A prosperous friendship: Carl Linnaeus & Carl Thunberg
That’s enough about hibiscus; what about rooibos? Well, their origin stories are very much intertwined thanks to two academics. Incidentally, these academics had the same name: Carl.
First up is Carl Linnaeus, who we credit as the first botanist to classify hibiscus in 1753. However, Linnaeus was famous for much more than that. In fact, he was dubbed “the father of modern taxonomy” during his lifetime.

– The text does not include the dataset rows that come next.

-- pv_equiv track=rewrite | github.com/akimgnts/elevia | apps/api/src/context/extractors.py | _extract_tools_from_skills_list
-- ===== SOURCE A (Python) =====
-- import unicodedata
-- from typing import Dict, Iterable, List, Optional, Tuple
--
-- def _strip_accents(text: str) -> str:
--     nfkd = unicodedata.normalize("NFKD", text or "")
--     return "".join(ch for ch in nfkd if not unicodedata.combining(ch))
--
-- def _fold(text: str) -> str:
--     return _strip_accents(text).lower()
--
-- TOOLS_KEYWORDS: Dict[str, List[str]] = {
--     "SQL": ["sql"],
--     "Excel": ["excel", "xls", "vba"],
--     "Power BI": ["power bi", "powerbi"],
--     "Tableau": ["tableau"],
--     "Looker": ["looker"],
--     "Python": ["python"],
--     "R": [" langage r ", " r studio", " r "],
--     "SAS": ["sas"],
--     "Spark": ["spark"],
--     "dbt": ["dbt"],
--     "Airflow": ["airflow"],
--     "BigQuery": ["bigquery"],
--     "Snowflake": ["snowflake"],
--     "Redshift": ["redshift"],
--     "AWS": ["aws", "amazon web services"],
--     "Azure": ["azure"],
--     "GCP": ["gcp", "google cloud"],
--     "Git": ["git"],
--     "Jira": ["jira"],
--     "API": [" api ", " apis", " api/", " api.", " api,", " rest "],
-- }
--
-- def _extract_tools_from_skills_list(skills: List[str]) -> List[str]:
--     """Map a list of skill label strings to canonical TOOLS_KEYWORDS names.
--
--     Used as fallback when cv_text_cleaned is absent but profile.skills is available.
--     Short variants (≤2 chars after fold+strip, e.g. "r" for the R language) require
--     exact match to avoid false positives like "r" ∈ "tableur".
--     """
--     found: List[str] = []
--     for tool_name, variants in TOOLS_KEYWORDS.items():
--         matched = False
--         for skill in skills:
--             skill_folded = _fold(skill.strip())
--             for v in variants:
--                 v_clean = _fold(v.strip())
--                 if len(v_clean) <= 2:
--                     # Exact match required for very short tokens (avoids "r" ⊆ "tableur")
--                     if skill_folded == v_clean:
--                         matched = True
--                 else:
--                     if v_clean in skill_folded or skill_folded in v_clean:
--                         matched = True
--                 if matched:
--                     break
--             if matched:
--                 break
--         if matched:
--             found.append(tool_name)
--     return found
-- ===== SOURCE B (Python) =====
-- import unicodedata
-- from typing import Dict, List
--
--
-- def _strip_accents(text: str) -> str:
--     nfkd = unicodedata.normalize("NFKD", text or "")
--     return "".join(ch for ch in nfkd if not unicodedata.combining(ch))
--
--
-- def _fold(text: str) -> str:
--     return _strip_accents(text).lower()
--
--
-- TOOLS_KEYWORDS: Dict[str, List[str]] = {
--     "SQL": ["sql"],
--     "Excel": ["excel", "xls", "vba"],
--     "Power BI": ["power bi", "powerbi"],
--     "Tableau": ["tableau"],
--     "Looker": ["looker"],
--     "Python": ["python"],
--     "R": [" langage r ", " r studio", " r "],
--     "SAS": ["sas"],
--     "Spark": ["spark"],
--     "dbt": ["dbt"],
--     "Airflow": ["airflow"],
--     "BigQuery": ["bigquery"],
--     "Snowflake": ["snowflake"],
--     "Redshift": ["redshift"],
--     "AWS": ["aws", "amazon web services"],
--     "Azure": ["azure"],
--     "GCP": ["gcp", "google cloud"],
--     "Git": ["git"],
--     "Jira": ["jira"],
--     "API": [" api ", " apis", " api/", " api.", " api,", " rest "],
-- }
--
-- # Flat keyword index built once at module load: (tool name, folded variant) pairs.
-- _VARIANT_INDEX: List = [
--     (tool, _fold(v.strip()))
--     for tool, variants in TOOLS_KEYWORDS.items()
--     for v in variants
-- ]
--
--
-- def _extract_tools_from_skills_list(skills: List[str]) -> List[str]:
--     # Skill-major pass: each skill is folded once and scanned against the flat
--     # variant index, accumulating matched tool names in a set; the result is the
--     # canonical TOOLS_KEYWORDS order filtered by that set.
--     matched = set()
--     for s in skills:
--         sk = _fold(s.strip())
--         for tool, v in _VARIANT_INDEX:
--             if tool in matched:
--                 continue
--             if (sk == v) if len(v) <= 2 else (v in sk or sk in v):
--                 matched.add(tool)
--     return [t for t in TOOLS_KEYWORDS if t in matched]
-- ===== Notes on version B (the rewrite author's own statement) =====
-- stated objective: faster
-- what changed: B inverts the whole loop structure: it builds a flat (tool, folded-variant) keyword index once at module load, then makes a single skill-major pass that folds each skill once and scans the index (skipping tools already matched) accumulating matched tool names into a set, and finally reconstructs the output by filtering the canonical TOOLS_KEYWORDS order through that set - instead of A's tool-major nested scans with matched/break that re-fold every skill and every variant for every tool.
import Mathlib
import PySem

Though Linnaeus was Swedish, he spent a significant amount of time in the Netherlands (the country behind VOC) teaching botany to intellectuals he called his “apostles”. These apostles—one being naturalist Carl Thunberg—went on to take part in VOC expeditions to Mauritius and the Cape of Good Hope during the Age of Sail.
Linnaeus encouraged Thunberg to apply for VOC expeditions into the Cape of Good Hope. With Linneaus as a reference, Thunberg was allowed to board Schoonzicht, reaching South Africa in 1772.
The origin of rooibos tea
Before Thunberg appeared on the scene, the first harvesters of rooibos (Aspalathus Linearis) were the Khoisan people, indigenous to the cape region. However, the Khoisan did not steep rooibos to make tea. Rather, they would harvest and process the leaves for medicinal purposes. The Khoisan was expert bushmen, and it was often an impressive sight to see them scale the cape in order to harvest wild rooibos.
Thunberg was the first to question why the Khoisan were climbing the cape, and record the harvesting of rooibos in 1772. His writings on this practice revived a more widespread interest in rooibos. Early Cape-Dutch settlers also began drinking this tea as a cheaper alternative to expensive imported tea at this time.
While rooibos wasn’t commercially successful until the 1930s, the cultivation of rooibos with the intention of creating an enterprising beverage began with Thunberg and the Age of Sail. Moreover, what’s a worldly ‘Age of Sail’ tea box without our favourite South African tea?